A propos de Cass. Com. 24 septembre 2013, Pourvoi n°12-14344
La clause qui exige la présence sur le lieu de vente d’un diplômé en pharmacie pendant toute l’amplitude horaire d’ouverture pour la commercialisation de produits dermo-cosmétiques a un caractère disproportionné et est, en conséquence, illicite au regard des pratiques anticoncurrentielles prohibées par les articles L. 420-1 et suivants du Code de commerce.
En l’espèce, l’affaire concernait des parapharmacies en Martinique qui, après avoir reçu l’agrément pour distribuer des produits cosmétiques de différentes marques du Groupe Pierre Fabre, se sont vues retirer leur agrément pour non-respect des conditions générales de distribution et de vente qui imposaient pour la vente desdits produits cosmétiques le conseil d’un diplômé en pharmacie physiquement présent sur le lieu de vente de manière permanente pendant toute l’amplitude horaire d’ouverture.
Les distributeurs évincés ne s’en laissèrent pas compter et assignèrent les différentes sociétés du Groupe Pierre Fabre aux fins de voir constater la nullité de la clause invoquée par ces dernières, pour obtenir réparation du préjudice subi du fait de la rupture abusive de leurs relations commerciales et pour voir ordonner la reprise de ces relations.
Les juges du fond donnèrent raison aux parapharmacies, raison du pourvoi en cassation formé par les sociétés du Groupe Pierre Fabre.
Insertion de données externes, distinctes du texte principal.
theorem cell_Tr (X : List (List Int)) (w c r : Nat) (hc : c < w) (hr : r < X.length) :
    cellM (Tr X w) c r = cellM X r c := by
  simp only [cellM]
  rw [Tr_getD X w c hc, List.getD_eq_getElem _ _ (by simpa using hr), List.getElem_map,
    List.getD_eq_getElem _ _ hr]

theorem Tr_mem_length (X : List (List Int)) (w : Nat) : ∀ r ∈ Tr X w, r.length = X.length := by
  intro r hr
  simp only [Tr, List.mem_map, List.mem_range] at hr
  obtain ⟨c, _, rfl⟩ := hr
  simp

theorem getD_rowlen_of_mem (A : List (List Int)) (n i : Nat) (h : ∀ r ∈ A, r.length = n)
    (hi : i < A.length) : (A.getD i []).length = n := by
  rw [List.getD_eq_getElem _ _ hi]
  exact h _ (List.getElem_mem hi)

theorem Tr_Tr (X : List (List Int)) (w : Nat) (hw : ∀ r ∈ X, r.length = w) :
    Tr (Tr X w) X.length = X := by
  apply matrix_ext
  · simp [Tr]
  · intro i hi
    have hiX : i < X.length := by simpa [Tr] using hi
    rw [Tr_rowlen _ _ _ hiX, Tr_length]
    exact (getD_rowlen_of_mem X w i hw hiX).symm
  · intro i j hi hj
    have hiX : i < X.length := by simpa [Tr] using hi
    have hjw : j < w := by
      rw [Tr_rowlen _ _ _ hiX, Tr_length] at hj
      exact hj
    rw [cell_Tr _ _ _ _ hiX (by rw [Tr_length]; exact hjw), cell_Tr _ _ _ _ hjw hiX]

theorem pvSetCell_length (mt : List (List Int)) (x y : Nat) :
    (pvSetCell mt x y).length = mt.length := by
  simp [pvSetCell]

theorem pvSetCell_getD (mt : List (List Int)) (x y r : Nat) (hx : x < mt.length) :
    (pvSetCell mt x y).getD r [] = if r = x then (mt.getD x []).set y 0 else mt.getD r [] := by
  show (mt.set x ((mt.getD x []).set y 0)).getD r [] = _
  rw [getD_set]
  by_cases hr : r = x
  · simp [hr, hx]
  · simp [hr]

theorem pvSetCell_rowlen (mt : List (List Int)) (x y r : Nat) (hx : x < mt.length) :
    ((pvSetCell mt x y).getD r []).length = (mt.getD r []).length := by
  rw [pvSetCell_getD mt x y r hx]
  by_cases hr : r = x
  · subst hr; simp
  · simp [hr]

theorem cell_pvSetCell (mt : List (List Int)) (x y r c : Nat) (hx : x < mt.length)
    (hy : y < (mt.getD x []).length) :
    cellM (pvSetCell mt x y) r c = if r = x ∧ c = y then 0 else cellM mt r c := by
  simp only [cellM]
  rw [pvSetCell_getD mt x y r hx]
  by_cases hr : r = x
  · subst hr
    rw [if_pos rfl, getD_set]
    by_cases hc : c = y
    · subst hc; rw [if_pos ⟨rfl, hy⟩, if_pos ⟨rfl, rfl⟩]
    · rw [if_neg (by tauto), if_neg (by tauto)]
  · rw [if_neg hr, if_neg (by tauto)]

theorem pvSetCell_mem_length (mt : List (List Int)) (x y n : Nat) (hx : x < mt.length)
    (h : ∀ r ∈ mt, r.length = n) : ∀ r ∈ pvSetCell mt x y, r.length = n := by
  intro r hr
  rcases List.mem_or_eq_of_mem_set hr with h1 | h1
  · exact h r h1
  · subst h1
    rw [List.length_set, List.getD_eq_getElem _ _ hx]
    exact h _ (List.getElem_mem hx)

theorem Tr_set (X : List (List Int)) (q a b : Nat) (hq : ∀ r ∈ X, r.length = q)
    (ha : a < X.length) (hb : b < q) :
    Tr (pvSetCell X a b) q = pvSetCell (Tr X q) b a := by
  have hrowa : (X.getD a []).length = q := getD_rowlen_of_mem X q a hq ha
  have hba : b < (X.getD a []).length := by omega
  have hbT : b < (Tr X q).length := by rw [Tr_length]; exact hb
  have haT : a < ((Tr X q).getD b []).length := by rw [Tr_rowlen _ _ _ hb]; exact ha
  apply matrix_ext
  · rw [Tr_length, pvSetCell_length, Tr_length]
  · intro i hi
    have hiq : i < q := by simpa [Tr_length] using hi
    rw [Tr_rowlen _ _ _ hiq, pvSetCell_length, pvSetCell_rowlen _ _ _ _ hbT,
      Tr_rowlen _ _ _ hiq]
  · intro i j hi hj
    have hiq : i < q := by simpa [Tr_length] using hi
    have hjX : j < X.length := by
      rw [Tr_rowlen _ _ _ hiq, pvSetCell_length] at hj
      exact hj
    rw [cell_Tr _ _ _ _ hiq (by rw [pvSetCell_length]; exact hjX)]
    rw [cell_pvSetCell X a b j i ha hba]
    rw [cell_pvSetCell (Tr X q) b a i j hbT haT]
    rw [cell_Tr _ _ _ _ hiq hjX]
    by_cases h1 : j = a ∧ i = b
    · simp [h1]
    · rw [if_neg h1, if_neg (by tauto)]

/- ---------- the vertical scan as a horizontal scan of the transpose ---------- -/

theorem foldV_shape (i : Nat) (pos : Nat → Nat) (n M : Nat) (ks : List Nat)
    (hpos : ∀ k ∈ ks, pos k < M) :
    ∀ mt : List (List Int), mt.length = M → (∀ r ∈ mt, r.length = n) →
    (ks.foldl (fun a k => pvSetCell a (pos k) i) mt).length = M ∧
    (∀ r ∈ ks.foldl (fun a k => pvSetCell a (pos k) i) mt, r.length = n) := by
  induction ks with
  | nil => intro mt h1 h2; exact ⟨h1, h2⟩
  | cons k ks ih =>
    intro mt h1 h2
    simp only [List.foldl_cons]
    exact ih (fun q hq => hpos q (by simp [hq])) _
      (by rw [pvSetCell_length]; exact h1)
      (pvSetCell_mem_length mt (pos k) i n (by rw [h1]; exact hpos k (by simp)) h2)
Ces dernières estimaient en effet que la Cour d’appel aurait dû faire application de la loi des parties et constater que deux parapharmacies avaient en commun un seul pharmacien diplômé rendant impossible le respect de la clause qui prévoyait l’obligation pour chacune d’elle d’avoir un diplômé en pharmacie physiquement présent sur le lieu de vente de manière permanente pendant toute l’amplitude horaire d’ouverture. En outre, selon elles, cette exigence contractuelle ne portait pas atteinte à la concurrence et n’avait pas pour objet ou pour effet d’empêcher, de restreindre ou de fausser le jeu de la concurrence sur un marché.
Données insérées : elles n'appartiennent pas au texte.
theorem count_pvFlatten_mults (S : List String) (cnt : String → Int) (hnd : S.Nodup)
    {a b : String} (ha : a ∈ S) (hb : b ∈ S) (hab : a ≠ b) :
    (pvFlatten (pvMults (S.map (fun k => (k, cnt k))))).count (pvKey a b) =
      (cnt a * cnt b).toNat := by
  induction S with
  | nil => simp at ha
  | cons x S' ih =>
    have hxS : x ∉ S' := (List.nodup_cons.mp hnd).1
    rw [show (x :: S').map (fun k => (k, cnt k)) = (x, cnt x) :: S'.map (fun k => (k, cnt k))
      from rfl, pvMults,
      show ((S'.map (fun k => (k, cnt k))).map (fun q => (pvKey x q.1, cnt x * q.2)))
        = S'.map (fun y => (pvKey x y, cnt x * cnt y)) by rw [List.map_map]; rfl]
    rw [show pvFlatten (S'.map (fun y => (pvKey x y, cnt x * cnt y)) ++
          pvMults (S'.map (fun k => (k, cnt k))))
        = pvFlatten (S'.map (fun y => (pvKey x y, cnt x * cnt y))) ++
          pvFlatten (pvMults (S'.map (fun k => (k, cnt k)))) from List.flatMap_append ..,
      List.count_append,
      pvCountRepPart x cnt hab S' hxS (List.nodup_cons.mp hnd).2]
    have hzero_of_notmem : ∀ u : String, u ∈ ({a, b} : Set String) → u ∉ S' →
        (pvFlatten (pvMults (S'.map (fun k => (k, cnt k))))).count (pvKey a b) = 0 := by
      intro u hu hnotm
      rw [List.count_eq_zero]
      intro hmem
      have hkeys := mem_pvFlatten hmem
      rw [pvMults_keys] at hkeys
      obtain ⟨p, q, hp, hq, hpq, hk⟩ := mem_pvPairsK (List.nodup_cons.mp hnd).2 hkeys
      rcases hu with rfl | hu
      · rcases pvKey_inj hk with ⟨h3, _⟩ | ⟨h3, _⟩
        · exact hnotm (h3 ▸ hp)
        · exact hnotm (h3 ▸ hq)
      · rcases Set.mem_singleton_iff.mp hu with rfl
        rcases pvKey_inj hk with ⟨_, h4⟩ | ⟨_, h4⟩
        · exact hnotm (h4 ▸ hq)
        · exact hnotm (h4 ▸ hp)
    by_cases h1 : x = a
    · subst h1
      have hbS : b ∈ S' := by
        rcases List.mem_cons.mp hb with h | h
        · exact absurd h.symm hab
        · exact h
      rw [if_pos ⟨rfl, hbS⟩, hzero_of_notmem x (by simp) hxS]
      simp
    · by_cases h2 : x = b
      · subst h2
        have haS : a ∈ S' := by
          rcases List.mem_cons.mp ha with h | h
          · exact absurd h hab
          · exact h
        rw [if_neg (by simp [h1]), if_pos ⟨rfl, haS⟩, hzero_of_notmem x (by simp) hxS]
        simp
      · have haS : a ∈ S' := by
          rcases List.mem_cons.mp ha with h | h
          · exact absurd h.symm h1
          · exact h
        have hbS : b ∈ S' := by
          rcases List.mem_cons.mp hb with h | h
          · exact absurd h.symm h2
          · exact h
        rw [if_neg (by simp [h1]), if_neg (by simp [h2]),
          ih (List.nodup_cons.mp hnd).2 haS hbS]
        simp

-- the per-context main lemma: A's pair enumeration = B's count-product loop
theorem pvPerContext (c : String) (l : List String)
    (out : PySem.Dict (String × String) (List String)) (hnd : out.keys.Nodup) :
    pvApply c out (pvPairsA l) = pvPairLoop c out (PySem.Dict.counter l).items := by
  rw [pvPairLoop_eq_applyM, PySem.Dict.items_counter]
  have hpos : ∀ km ∈ pvMults ((PySem.Set.ofList l).map (fun k => (k, (l.count k : Int)))),
      1 ≤ km.2 := by
    intro km hkm
    obtain ⟨u, v, hu, hv, rfl⟩ := mem_pvMults hkm
    have hu' : 0 < l.count u := List.count_pos_iff.mpr ((PySem.Set.mem_ofList l u).mp hu)
    have hv' : 0 < l.count v := List.count_pos_iff.mpr ((PySem.Set.mem_ofList l v).mp hv)
    have h1 : (1 : Int) ≤ (l.count u : Int) := by exact_mod_cast hu'
    have h2 : (1 : Int) ≤ (l.count v : Int) := by exact_mod_cast hv'
    nlinarith
  rw [pvApplyM_eq_apply c _ hpos out]
  apply pvApply_congr c _ _ out hnd
  · intro q
    by_cases hq : q ∈ pvPairsA l
    · obtain ⟨a, b, ha, hb, hab, rfl⟩ := mem_pvPairsA hq
      rw [count_pvPairsA l hab,
        count_pvFlatten_mults (PySem.Set.ofList l) _ (PySem.Set.nodup_ofList l)
          ((PySem.Set.mem_ofList l a).mpr ha) ((PySem.Set.mem_ofList l b).mpr hb) hab,
        ← Nat.cast_mul, Int.toNat_natCast]
    · rw [List.count_eq_zero.mpr hq, List.count_eq_zero.mpr]
      intro hmem
      have hkeys := mem_pvFlatten hmem
      rw [pvMults_keys] at hkeys
      obtain ⟨a, b, ha, hb, hab, rfl⟩ := mem_pvPairsK (PySem.Set.nodup_ofList l) hkeys
      apply hq
      have hpos' : 0 < (pvPairsA l).count (pvKey a b) := by
        rw [count_pvPairsA l hab]
        exact Nat.mul_pos (List.count_pos_iff.mpr ((PySem.Set.mem_ofList l a).mp ha))
          (List.count_pos_iff.mpr ((PySem.Set.mem_ofList l b).mp hb))
      exact List.count_pos_iff.mp hpos'
  · rw [pvFirsts_pvPairsA,
      pvFirsts_pvFlatten _ (by rw [pvMults_keys]; exact nodup_pvPairsK (PySem.Set.nodup_ofList l))
        hpos,
      pvMults_keys, pvFirsts_eq_ofList]

-- stage 1: the two context indexes correspond
def pvF (p : String × List (String × String × Int)) : String × PySem.Dict String Int :=
  (p.1, PySem.Dict.counter (p.2.map (·.1)))

theorem pvF_keys (d1 : PySem.Dict String (List (String × String × Int))) :
    (PySem.Dict.mk (d1.items.map pvF)).keys = d1.keys := by
  show (d1.items.map pvF).map (·.1) = d1.items.map (·.1)
  rw [List.map_map]
  rfl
La Cour de Cassation rejette le pourvoi en s’appuyant sur l’arrêt de la Cour de Justice de l’Union Européenne (CJUE) du 13 octobre 2011 (Affaire C 439/09) qui a dit pour droit qu’une clause contractuelle, dans le cadre d’un système de distribution sélective, exigeant que les ventes de produits cosmétiques et d’hygiène corporelle soient effectuées dans un espace physique en présence obligatoire d’un pharmacien diplômé, ayant pour conséquence l’interdiction de l’utilisation d’internet pour ces ventes, constitue une restriction de concurrence par objet au sens de l’article 101 § 1 du Traité sur le fonctionnement de l’Union européenne, sous réserve de vérification concrète de l’absence de justification objective d’une telle clause.
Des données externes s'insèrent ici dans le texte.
-- pv_equiv track=rewrite | github.com/mselensky/buildstockbatch | buildstockbatch/sample.py | _com_order_tsvs
-- ===== SOURCE A (Python) =====
-- def _com_order_tsvs(tsv_hash):
--     """
--     This method orders the TSV files to ensure that no TSV is sampled before its dependencies are. It also returns\
--     a has of dependencies which are used in subsequent code to down-select TSVs based on previous sample results.
--     :param tsv_hash: Dictionary structure containing each TSV file as a Pandas DataFrame
--     :return: A dictionary defining each TSVs required inputs, as well as the ordered list of TSV files for sampling
--     """
--     dependency_hash = {}
--     for attr in tsv_hash.keys():
--         dependency_hash[attr] = [item.replace('Dependency=', '') for item in list(tsv_hash[attr]) if
--                                  'Dependency=' in item]
--     attr_order = []
--     for attr in dependency_hash.keys():
--         if dependency_hash[attr]:
--             attr_order.append(attr)
--     max_iterations = 5
--     while True:
--         for attr in dependency_hash.keys():
--             if attr in attr_order:
--                 continue
--             dependencies_met = True
--             for dependency in dependency_hash[attr]:
--                 if dependency not in attr_order:
--                     dependencies_met = False
--             if dependencies_met:
--                 attr_order.append(attr)
--         if dependency_hash.keys().__len__() == attr_order.__len__():
--             break
--         elif max_iterations > 0:
--             max_iterations -= 1
--         else:
--             raise RuntimeError('Unable to resolve the dependency tree within the set iteration limit')
--     return dependency_hash, attr_order
-- ===== SOURCE B (Python) =====
-- def _com_order_tsvs(tsv_hash):
--     dependency_hash = {
--         attr: [item.replace('Dependency=', '') for item in cols if 'Dependency=' in item]
--         for attr, cols in tsv_hash.items()
--     }
--     with_deps = [attr for attr, deps in dependency_hash.items() if deps]
--     no_deps = [attr for attr, deps in dependency_hash.items() if not deps]
--     return dependency_hash, with_deps + no_deps
-- ===== Notes on version B (the rewrite author's own statement) =====
-- stated objective: faster
-- what changed: Replaces A's fixpoint while-loop with repeated list-membership scans by a single pass: build the dependency map once, then the order is simply the attrs with dependencies followed by the attrs without, in dict order.
import Mathlib
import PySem

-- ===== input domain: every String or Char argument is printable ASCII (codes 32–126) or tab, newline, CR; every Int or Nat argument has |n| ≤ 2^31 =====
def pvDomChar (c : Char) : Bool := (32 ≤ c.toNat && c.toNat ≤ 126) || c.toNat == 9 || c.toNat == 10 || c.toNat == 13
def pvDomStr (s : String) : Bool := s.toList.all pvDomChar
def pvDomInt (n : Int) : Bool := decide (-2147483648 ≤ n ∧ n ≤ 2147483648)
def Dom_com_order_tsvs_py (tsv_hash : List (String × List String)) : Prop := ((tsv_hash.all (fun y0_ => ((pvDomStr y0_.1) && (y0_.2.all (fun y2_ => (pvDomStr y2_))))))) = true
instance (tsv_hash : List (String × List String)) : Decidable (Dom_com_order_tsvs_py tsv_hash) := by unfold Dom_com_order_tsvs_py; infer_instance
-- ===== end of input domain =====

-- B replaces A's bounded while-loop fixpoint (repeated membership scans over attr_order) by a single
-- pass over the dependency map: attrs with dependencies first, then attrs without, in dict order.

-- Shared helper: the list comprehension
-- "[item.replace('Dependency=', '') for item in cols if 'Dependency=' in item]"
-- which appears verbatim in both A and B.
def pvDeps (cols : List String) : List String :=
  (cols.filter (fun item => PySem.Str.isIn "Dependency=" item)).map
    (fun item => PySem.Str.replace item "Dependency=" "")

-- ===== PORT A =====
-- one iteration of the body of A's "while True" loop (the inner "for attr in dependency_hash.keys()")
def pvPass (dh : PySem.Dict String (List String)) (order : List String) : List String :=
  dh.keys.foldl (fun acc attr =>
    if attr ∈ acc then acc
    else if (dh.getD attr []).foldl (fun met dep => if dep ∈ acc then met else false) true
    then acc ++ [attr] else acc) order

-- A's "while True" loop with its max_iterations counter as fuel
def pvWhile (dh : PySem.Dict String (List String)) : Nat → List String → List String
  | fuel, order =>
    let order' := pvPass dh order
    if dh.keys.length = order'.length then order'
    else match fuel with
      | f+1 => pvWhile dh f order'
      | 0 => order'  -- Python raises RuntimeError here; the equivalence proof shows the loop
                     -- always breaks on its first iteration, so this branch is never reached

def com_order_tsvs_py (tsv_hash : List (String × List String)) : (List (String × List String)) × List String :=
  let d := PySem.Dict.ofList tsv_hash
  let dependency_hash : PySem.Dict String (List String) :=
    d.keys.foldl (fun h attr => h.insert attr (pvDeps (d.getD attr []))) PySem.Dict.empty
  let attr_order : List String :=
    dependency_hash.keys.foldl
      (fun acc attr => if dependency_hash.getD attr [] ≠ [] then acc ++ [attr] else acc) []
  (dependency_hash.items, pvWhile dependency_hash 5 attr_order)

-- ===== PORT B =====
def com_order_tsvs_py_alt (tsv_hash : List (String × List String)) : (List (String × List String)) × List String :=
  let dependency_hash : List (String × List String) :=
    (PySem.Dict.ofList tsv_hash).items.map (fun p => (p.1, pvDeps p.2))
  let with_deps := (dependency_hash.filter (fun p => !p.2.isEmpty)).map (·.1)
  let no_deps := (dependency_hash.filter (fun p => p.2.isEmpty)).map (·.1)
  (dependency_hash, with_deps ++ no_deps)

-- ===== PRECONDITION & SPEC =====
def Spec_com_order_tsvs_py (tsv_hash : List (String × List String)) (out : (List (String × List String)) × List String) : Prop := out = com_order_tsvs_py_alt tsv_hash
instance (tsv_hash : List (String × List String)) (out : (List (String × List String)) × List String) : Decidable (Spec_com_order_tsvs_py tsv_hash out) := by unfold Spec_com_order_tsvs_py; infer_instance

-- ===== CLAIM (what is proved, stated in full; the proofs are below) =====
def Claim_equal_com_order_tsvs_py : Prop := ∀ (tsv_hash : List (String × List String)), Dom_com_order_tsvs_py tsv_hash → Spec_com_order_tsvs_py tsv_hash (com_order_tsvs_py tsv_hash)

-- ===== LEMMAS AND PROOFS =====

-- A's first "for attr in dependency_hash.keys()" loop, rewritten over the items list m.
lemma pvInit_eq (m : List (String × List String)) :
    m.foldl (fun acc p => if p.2 ≠ [] then acc ++ [p.1] else acc) [] =
    (m.filter (fun p => !p.2.isEmpty)).map (·.1) := by
  rw [PySem.List.foldl_append_ite (fun p => p.2 ≠ []) (·.1) m []]
  simp only [List.nil_append]
  congr 1
  apply List.filter_congr
  intro p _
  cases p.2 <;> simp

-- One pass of A's while-loop over the items list m, started from an accumulator that already
-- contains exactly the attrs with dependencies: it appends the dependency-free attrs in order.
lemma pvPass_go (m : List (String × List String)) (acc : List String)
    (hnd : (m.map (·.1)).Nodup)
    (hin : ∀ p ∈ m, p.2 ≠ [] → p.1 ∈ acc)
    (hout : ∀ p ∈ m, p.2 = [] → p.1 ∉ acc) :
    m.foldl (fun acc p =>
      if p.1 ∈ acc then acc
      else if p.2.foldl (fun met dep => if dep ∈ acc then met else false) true
      then acc ++ [p.1] else acc) acc =
    acc ++ (m.filter (fun p => p.2.isEmpty)).map (·.1) := by
  induction m generalizing acc with
  | nil => simp
  | cons p t ih =>
    obtain ⟨a, ds⟩ := p
    simp only [List.map_cons, List.nodup_cons] at hnd
    by_cases hds : ds = []
    -- a has no dependencies: not yet in acc, dependencies vacuously met, appended
    · subst hds
      have hmem : a ∉ acc := hout (a, []) (by simp) rfl
      simp only [List.foldl_cons, List.foldl_nil, List.filter_cons, List.isEmpty_nil,
        List.map_cons, if_neg hmem, if_true]
      rw [ih (acc ++ [a]) hnd.2
        (fun q hq hq2 => List.mem_append_left _ (hin q (List.mem_cons_of_mem _ hq) hq2))]
      · simp
      · intro q hq hq2 hq3
        rcases List.mem_append.mp hq3 with h | h
        · exact hout q (List.mem_cons_of_mem _ hq) hq2 h
        · exact hnd.1 ((List.mem_singleton.mp h) ▸ List.mem_map_of_mem hq)
    -- a has dependencies: it is already in acc, the pass skips it
    · have hmem : a ∈ acc := hin (a, ds) (by simp) hds
      have hne : ds.isEmpty = false := by cases ds <;> simp_all
      simp only [List.foldl_cons, List.filter_cons, hne, if_pos hmem, Bool.false_eq_true,
        if_false]
      exact ih acc hnd.2
        (fun q hq => hin q (List.mem_cons_of_mem _ hq))
        (fun q hq => hout q (List.mem_cons_of_mem _ hq))

-- ===== VERDICT (by name: the statement is the Claim_ definition above) =====
theorem com_order_tsvs_py_spec : Claim_equal_com_order_tsvs_py := by
  intro tsv_hash _
  unfold Spec_com_order_tsvs_py com_order_tsvs_py com_order_tsvs_py_alt
  set d := PySem.Dict.ofList tsv_hash with hd
  set m : List (String × List String) := d.items.map (fun p => (p.1, pvDeps p.2)) with hm
  have hkd : d.keys.Nodup := PySem.Dict.nodup_keys_ofList tsv_hash
  have hkeys : d.keys = d.items.map (·.1) := rfl
  -- Step 1: the dependency_hash built by A has items m
  have hitems :
      (d.keys.foldl (fun h attr => h.insert attr (pvDeps (d.getD attr []))) PySem.Dict.empty).items
        = m := by
    have h1 := PySem.Dict.items_foldl_insert_fresh d.keys id (fun a => pvDeps (d.getD a []))
      PySem.Dict.empty (fun a _ => PySem.Dict.contains_empty a) (by simpa using hkd)
    simp only [id] at h1
    rw [h1]
    have he : (PySem.Dict.empty : PySem.Dict String (List String)).items = [] := rfl
    rw [he, List.nil_append, hm, hkeys, List.map_map]
    apply List.map_congr_left
    intro p hp
    simp only [Function.comp]
    rw [PySem.Dict.getD_of_mem_items d (show (p.1, p.2) ∈ d.items from hp) hkd]
  set dh := d.keys.foldl (fun h attr => h.insert attr (pvDeps (d.getD attr []))) PySem.Dict.empty with hdh
  have hkm : dh.keys = m.map (·.1) := by
    show dh.items.map (·.1) = m.map (·.1)
    rw [hitems]
  have hmfst : m.map (·.1) = d.keys := by
    rw [hm, hkeys, List.map_map]; rfl
  have hndm : (m.map (·.1)).Nodup := hmfst ▸ hkd
  have hget : ∀ p ∈ m, dh.getD p.1 [] = p.2 := by
    intro p hp
    exact PySem.Dict.getD_of_mem_items dh (show (p.1, p.2) ∈ dh.items from hitems ▸ hp)
      (by rw [show dh.keys = dh.items.map (·.1) from rfl, hitems]; exact hndm) []
  set W := (m.filter (fun p => !p.2.isEmpty)).map (·.1) with hW
  set N := (m.filter (fun p => p.2.isEmpty)).map (·.1) with hN
  -- Step 2: A's first loop collects exactly the attrs with dependencies
  have hinit :
      dh.keys.foldl (fun acc attr => if dh.getD attr [] ≠ [] then acc ++ [attr] else acc) []
        = W := by
    rw [hkm, List.foldl_map,
      PySem.List.foldl_congr_mem m _ (fun acc p => if p.2 ≠ [] then acc ++ [p.1] else acc) []
        (by intro acc p hp; rw [hget p hp]),
      pvInit_eq]
  -- Step 3: the first pass of the while-loop appends the dependency-free attrs and the loop breaks
  have hpass : pvPass dh W = W ++ N := by
    unfold pvPass
    rw [hkm, List.foldl_map,
      PySem.List.foldl_congr_mem m _ (fun acc p =>
        if p.1 ∈ acc then acc
        else if p.2.foldl (fun met dep => if dep ∈ acc then met else false) true
        then acc ++ [p.1] else acc) W
        (by intro acc p hp; rw [hget p hp])]
    apply pvPass_go m W hndm
    · intro p hp hp2
      have : p ∈ m.filter (fun p => !p.2.isEmpty) :=
        List.mem_filter.mpr ⟨hp, by cases h2 : p.2 <;> simp_all⟩
      exact hW ▸ List.mem_map_of_mem this
    · intro p hp hp2 hmem
      rw [hW, List.mem_map] at hmem
      obtain ⟨q, hq, hq1⟩ := hmem
      rw [List.mem_filter] at hq
      have : q = p := List.inj_on_of_nodup_map hndm hq.1 hp hq1
      subst this
      simp [hp2] at hq
  have hlen : dh.keys.length = (W ++ N).length := by
    rw [hkm, List.length_map, List.length_append, hW, hN, List.length_map, List.length_map]
    have h := List.length_eq_length_filter_add (l := m) (fun p => !p.2.isEmpty)
    simpa [hm] using h
  have hwhile : pvWhile dh 5 W = W ++ N := by
    unfold pvWhile
    rw [hpass, if_pos hlen]
  show (dh.items,
      pvWhile dh 5
        (dh.keys.foldl (fun acc attr => if dh.getD attr [] ≠ [] then acc ++ [attr] else acc) []))
    = (m, W ++ N)
  rw [hitems, hinit, hwhile]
En l’espèce, considérant que « les produits dermo-cosmétiques n’entrent pas dans le monopole des pharmaciens, qu’il n’est pas établi que les produits objets du litige nécessitent sur le plan de la santé des utilisateurs des conseils particuliers et que le conseil d’utilisation sollicité le cas échéant par le consommateur peut être dispensé par toute personne ayant bénéficié d’une formation adéquate, en dermatologie ou cosmétologie par exemple », la Cour en déduit qu’en ce qu’elle exige la présence sur le lieu de vente d’un diplômé en pharmacie, la clause litigieuse a un caractère disproportionné et est par conséquent illicite.
Les vendeurs de produits dermato-cosmétologiques peuvent se réjouir de cette décision de la cour de cassation qui va dans le sens de la libéralisation de ce type de produits en ligne, telle qu’amorcée par la CJUE. A contrario, les fabricants de tels produits voient leurs moyens juridiques de restreindre ces ventes s’étioler encore un peu plus.